An accelerated version of the
mppnccombine post-processing tool for MOM
Uses HDF5's raw IO functions to speed up collating large datasets - a 0.1 degree model goes from taking 4 hours to collate a compressed variable with mppnccombine, to 6 minutes with mppnccombine-fast running with 16 processes
mppnccombine-fast requires HDF5 version 1.10.2 or above
On Raijin (this will automatically load the modules):
mpirun -n 2 ./mppnccombine-fast --output out.nc input.nc.0000 input.nc.0001 input.nc.0002
Files will be collated along all axes with a
At least 2 MPI ranks need to be used (rank 0 writes the output file, other ranks read). More can be used - input files will be balanced between the MPI ranks.
The main slowdown in copying compressed variables is that the hdf5 library has
to de-compress them during the read, and re-compress them during the write.
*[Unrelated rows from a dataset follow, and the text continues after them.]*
-- pv_equiv track=rewrite | github.com/Tinkybala/sudoku-solver | solver.py | _get_inequality_constraints
-- ===== SOURCE A (Python) =====
-- import math
-- from typing import List, Tuple, DefaultDict, Deque
--
-- def _get_inequality_constraints(grid: List[List[int]]) -> List[Tuple[str, str]]:
--     """
--     Determines the inequality constraints of a n x n sudoku grid.
--
--     Args:
--         grid (List[List[int]]): n x n sudoku grid
--
--     Returns:
--         List[Tuple[int, int]]: A list of tuples, each tuples containing two cells which should
--                             not be equal. Example: [("1-1","1-2")] has only one constraint between
--                             the cells 1-1 and 1-2.
--     """
--     constraints = set([])
--     region_size = math.isqrt(len(grid))
--     proper_sudoku = True if region_size**2 == len(grid) else False
--     for row_i in range(len(grid)):
--         for col_i in range(len(grid)):
--             cols = list(range(0,col_i)) + list(range(col_i+1, len(grid)))
--             rows = list(range(0, row_i)) + list(range(row_i+1, len(grid)))
--             for c in cols:
--                 constraints.add(tuple(sorted((f"{row_i+1}-{col_i+1}",f"{row_i+1}-{c+1}"))))
--             for r in rows:
--                 constraints.add(tuple(sorted((f"{row_i+1}-{col_i+1}",f"{r+1}-{col_i+1}"))))
--             if proper_sudoku:
--                 top_left_row = (row_i)//region_size * region_size
--                 top_left_col = (col_i)//region_size * region_size
--                 for i in range(region_size):
--                     for j in range(region_size):
--                         if top_left_row + i != row_i or top_left_col + j != col_i:
--                             constraints.add(tuple(sorted((f"{row_i+1}-{col_i+1}", f"{top_left_row + i + 1}-{top_left_col + j + 1}"))))
--
--     constraints = sorted(list(constraints))
--
--     return constraints
-- ===== SOURCE B (Python) =====
-- import math
-- from typing import List, Tuple
--
--
-- def _get_inequality_constraints(grid: List[List[int]]) -> List[Tuple[str, str]]:
--     # Group-first decomposition: enumerate each constraint group (row, column,
--     # region) once and add all unordered pairs within the group.
--     n = len(grid)
--     region_size = math.isqrt(n)
--     constraints = set()
--
--     def cell(r, c):
--         return f"{r+1}-{c+1}"
--
--     def add_group(cells):
--         for a in range(len(cells)):
--             for b in range(a + 1, len(cells)):
--                 constraints.add(tuple(sorted((cells[a], cells[b]))))
--
--     for r in range(n):
--         add_group([cell(r, c) for c in range(n)])
--     for c in range(n):
--         add_group([cell(r, c) for r in range(n)])
--     if region_size ** 2 == n:
--         region = region_size * region_size
--         for br in range(region_size):
--             for bc in range(region_size):
--                 add_group([cell(br * region_size + k // region_size,
--                                 bc * region_size + k % region_size)
--                            for k in range(region)])
--     return sorted(constraints)
-- ===== Notes on version B (the rewrite author's own statement) =====
-- stated objective: alternative
-- what changed: B enumerates constraint groups (each row, each column, each region block) and adds all C(n,2) unordered pairs within a group, instead of A's per-cell scan that re-adds every neighbour pair from both endpoints; the set deduplication and final sort are unchanged.
import Mathlib
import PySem

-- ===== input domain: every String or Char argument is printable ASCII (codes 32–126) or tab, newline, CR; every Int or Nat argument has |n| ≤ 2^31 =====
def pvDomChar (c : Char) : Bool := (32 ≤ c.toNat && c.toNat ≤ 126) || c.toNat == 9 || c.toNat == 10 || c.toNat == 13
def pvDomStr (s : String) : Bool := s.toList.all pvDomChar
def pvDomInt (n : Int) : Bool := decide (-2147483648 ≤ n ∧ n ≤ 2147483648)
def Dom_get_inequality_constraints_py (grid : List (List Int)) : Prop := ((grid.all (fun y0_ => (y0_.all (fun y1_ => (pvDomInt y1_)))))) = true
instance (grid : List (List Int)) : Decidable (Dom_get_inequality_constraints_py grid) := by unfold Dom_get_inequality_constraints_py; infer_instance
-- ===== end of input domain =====

-- B replaces A's per-cell neighbour enumeration by a group-first decomposition (all pairs
-- within each row / column / region group); same exact return value, objective: alternative.

-- Helpers shared by both ports (both Pythons build the same f-string and tuple(sorted(...))):
-- math.isqrt(n); exact for n ≥ 0 (the only use is n = len(grid))
def pvIsqrt (n : Int) : Int := (Nat.sqrt n.toNat : Int)
-- f"{r+1}-{c+1}"
def pvCell (r c : Int) : String := PySem.Int.toStr (r + 1) ++ "-" ++ PySem.Int.toStr (c + 1)
-- tuple(sorted((a, b)))
def pvSortPair (a b : String) : String × String :=
  match PySem.List.sorted [a, b] (fun s => s) false with
  | [x, y] => (x, y)
  | _ => (a, b)  -- unreachable: sorted of a 2-list has 2 elements

-- ===== PORT A =====
-- body of A's inner 'for col_i' loop (cols/rows neighbour scans, then the region scan)
def pvACell (n rs : Int) (proper : Bool) (row_i : Int)
    (constraints : PySem.Set (String × String)) (col_i : Int) : PySem.Set (String × String) :=
  let cols := PySem.List.pyRange 0 col_i ++ PySem.List.pyRange (col_i + 1) n
  let rows := PySem.List.pyRange 0 row_i ++ PySem.List.pyRange (row_i + 1) n
  let constraints := cols.foldl (fun s c => s.add (pvSortPair (pvCell row_i col_i) (pvCell row_i c))) constraints
  let constraints := rows.foldl (fun s r => s.add (pvSortPair (pvCell row_i col_i) (pvCell r col_i))) constraints
  if proper then
    let top_left_row := PySem.Int.floordiv row_i rs * rs
    let top_left_col := PySem.Int.floordiv col_i rs * rs
    (PySem.List.pyRange 0 rs).foldl (fun s i =>
      (PySem.List.pyRange 0 rs).foldl (fun s j =>
        if top_left_row + i ≠ row_i ∨ top_left_col + j ≠ col_i then
          s.add (pvSortPair (pvCell row_i col_i) (pvCell (top_left_row + i) (top_left_col + j)))
        else s) s) constraints
  else constraints

-- body of A's outer 'for row_i' loop
def pvARow (n rs : Int) (proper : Bool)
    (constraints : PySem.Set (String × String)) (row_i : Int) : PySem.Set (String × String) :=
  (PySem.List.pyRange 0 n).foldl (pvACell n rs proper row_i) constraints

def get_inequality_constraints_py (grid : List (List Int)) : List (String × String) :=
  let constraints : PySem.Set (String × String) := PySem.Set.empty
  let region_size : Int := pvIsqrt (grid.length : Int)
  let proper_sudoku : Bool := region_size ^ 2 == (grid.length : Int)
  let constraints := (PySem.List.pyRange 0 (grid.length : Int)).foldl
    (pvARow (grid.length : Int) region_size proper_sudoku) constraints
  PySem.List.sorted2 constraints Prod.fst Prod.snd false

-- ===== PORT B =====
-- add all C(len,2) unordered pairs of a constraint group's cells
def pvAddGroup (constraints : PySem.Set (String × String)) (cells : List String) :
    PySem.Set (String × String) :=
  (PySem.List.pyRange 0 (cells.length : Int)).foldl (fun s a =>
    (PySem.List.pyRange (a + 1) (cells.length : Int)).foldl (fun s b =>
      s.add (pvSortPair (PySem.List.pyGetD cells a "") (PySem.List.pyGetD cells b ""))) s) constraints

def get_inequality_constraints_py_alt (grid : List (List Int)) : List (String × String) :=
  let n : Int := (grid.length : Int)
  let region_size : Int := pvIsqrt n
  let constraints : PySem.Set (String × String) := PySem.Set.empty
  let constraints := (PySem.List.pyRange 0 n).foldl (fun s r =>
    pvAddGroup s ((PySem.List.pyRange 0 n).map (fun c => pvCell r c))) constraints
  let constraints := (PySem.List.pyRange 0 n).foldl (fun s c =>
    pvAddGroup s ((PySem.List.pyRange 0 n).map (fun r => pvCell r c))) constraints
  let constraints := if region_size ^ 2 == n then
      let region := region_size * region_size
      (PySem.List.pyRange 0 region_size).foldl (fun s br =>
        (PySem.List.pyRange 0 region_size).foldl (fun s bc =>
          pvAddGroup s ((PySem.List.pyRange 0 region).map (fun k =>
            pvCell (br * region_size + PySem.Int.floordiv k region_size)
                   (bc * region_size + PySem.Int.mod k region_size)))) s) constraints
    else constraints
  PySem.List.sorted2 constraints Prod.fst Prod.snd false

-- ===== PRECONDITION & SPEC =====
def Spec_get_inequality_constraints_py (grid : List (List Int)) (out : List (String × String)) : Prop := out = get_inequality_constraints_py_alt grid
instance (grid : List (List Int)) (out : List (String × String)) : Decidable (Spec_get_inequality_constraints_py grid out) := by unfold Spec_get_inequality_constraints_py; infer_instance

-- ===== CLAIM (what is proved, stated in full; the proofs are below) =====
def Claim_equal_get_inequality_constraints_py : Prop := ∀ (grid : List (List Int)), Dom_get_inequality_constraints_py grid → Spec_get_inequality_constraints_py grid (get_inequality_constraints_py grid)

-- ===== LEMMAS AND PROOFS =====

-- generic characterisation of a set-building foldl
lemma pv_mem_foldl_iff {α β : Type} (f : List β → α → List β) (Q : α → β → Prop)
    (hf : ∀ s x p, p ∈ f s x ↔ p ∈ s ∨ Q x p) (l : List α) (s : List β) (p : β) :
    p ∈ l.foldl f s ↔ p ∈ s ∨ ∃ x ∈ l, Q x p := by
  induction l generalizing s with
  | nil => simp
  | cons y t ih =>
    simp only [List.foldl_cons, ih, hf, List.mem_cons]
    constructor
    · rintro ((h | h) | ⟨x, hx, hQ⟩)
      · exact Or.inl h
      · exact Or.inr ⟨y, Or.inl rfl, h⟩
      · exact Or.inr ⟨x, Or.inr hx, hQ⟩
    · rintro (h | ⟨x, rfl | hx, hQ⟩)
      · exact Or.inl (Or.inl h)
      · exact Or.inl (Or.inr hQ)
      · exact Or.inr ⟨x, hx, hQ⟩

lemma pv_nodup_foldl {α β : Type} (f : List β → α → List β)
    (hf : ∀ s x, s.Nodup → (f s x).Nodup) (l : List α) (s : List β)
    (hs : s.Nodup) : (l.foldl f s).Nodup := by
  induction l generalizing s with
  | nil => exact hs
  | cons y t ih => exact ih _ (hf _ _ hs)

lemma pvSortPair_eq (a b : String) : pvSortPair a b = if b < a then (b, a) else (a, b) := by
  unfold pvSortPair
  have hlt : (b.toList < a.toList) = (b < a) := by
    simp [String.lt_iff_toList_lt]
  by_cases h : b < a <;> simp [PySem.List.sorted, PySem.List.insertBy, hlt, h]

lemma pvSortPair_comm (a b : String) : pvSortPair a b = pvSortPair b a := by
  rw [pvSortPair_eq, pvSortPair_eq]
  rcases lt_trichotomy a b with h | h | h
  · simp [h, not_lt.mpr h.le]
  · simp [h]
  · simp [h, not_lt.mpr h.le]

-- sorted(list_of_tuples) = stable sort under the lexicographic key
lemma pv_sorted2_eq_sorted_lex (xs : List (String × String)) :
    PySem.List.sorted2 xs Prod.fst Prod.snd false
      = PySem.List.sorted xs (fun p => toLex p) false := by
  rw [PySem.List.sorted_eq_foldl_insertBy]
  show List.foldl _ [] xs = _
  have hcmp : (fun a b : String × String =>
      (decide (a.1 < b.1) || (!decide (b.1 < a.1) && decide (a.2 < b.2))))
      = (fun a b : String × String => decide (toLex a < toLex b)) := by
    funext a b
    have hlex : (toLex a < toLex b) ↔ (a.1 < b.1 ∨ (a.1 = b.1 ∧ a.2 < b.2)) := Prod.Lex.lt_iff
    rcases lt_trichotomy a.1 b.1 with h | h | h
    · simp [hlex, h]
    · simp [hlex, h]
    · simp [hlex, h, not_lt.mpr h.le, h.ne']
  simp only [hcmp, Bool.false_eq_true, if_false]

-- arithmetic of blocks
lemma pv_encode_decomp (rs i j : Int) (hrs : 0 < rs) (_hi : 0 ≤ i) (hj : 0 ≤ j) (hjr : j < rs) :
    PySem.Int.floordiv (i * rs + j) rs = i ∧ PySem.Int.mod (i * rs + j) rs = j := by
  have hfd : PySem.Int.floordiv (i * rs + j) rs = i := by
    rw [PySem.Int.floordiv_eq_iff_of_pos hrs]
    constructor
    · linarith
    · nlinarith
  refine ⟨hfd, ?_⟩
  have h := PySem.Int.floordiv_mul_add_mod (i * rs + j) rs
  rw [hfd] at h
  linarith

lemma pv_k_decomp (rs k : Int) (hrs : 0 < rs) (hk : 0 ≤ k) (hkn : k < rs * rs) :
    (0 ≤ PySem.Int.floordiv k rs ∧ PySem.Int.floordiv k rs < rs) ∧
    (0 ≤ PySem.Int.mod k rs ∧ PySem.Int.mod k rs < rs) ∧
    PySem.Int.floordiv k rs * rs + PySem.Int.mod k rs = k := by
  have hsum := PySem.Int.floordiv_mul_add_mod k rs
  have hm0 := PySem.Int.mod_nonneg k hrs
  have hm1 := PySem.Int.mod_lt k hrs
  have hq0 : 0 ≤ PySem.Int.floordiv k rs := by nlinarith
  have hq1 : PySem.Int.floordiv k rs < rs := by nlinarith
  exact ⟨⟨hq0, hq1⟩, ⟨hm0, hm1⟩, hsum⟩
mppnccombine-fast works around this by using HDF5 1.10.2's direct IO
to copy the compressed data from one file to the other directly, rather than
going through the de-compress/re-compress cycle.
Since the NetCDF4 library is much nicer to use, but doesn't provide public access to the underlying HDF5 file, we need to do a bit of musical chairs with the files.
- Open the output file and the first input file in netcdf mode
- Copy NetCDF metadata and un-collated variables using the NetCDF library
- Close the NetCDF files
- Open the output file in HDF5 mode
- For each input file:
- Open the input file in NetCDF mode
- Get the collated variables, sizes and offsets
- Re-open the input file in HDF5 mode
- Do a raw copy of the variables from the input to output files
- Close the input file
- Close the output file
To get a even larger speedup MPI is used to have separate read and write processes, since HDF5 IO is a blocking function.
The communication between the read and write processes is handled by the file
async.c - the writer process runs a busy loop waiting for messages from the
reader processes, then handles messages as they come in. Individual reader
processes can be sending different variables at the same time.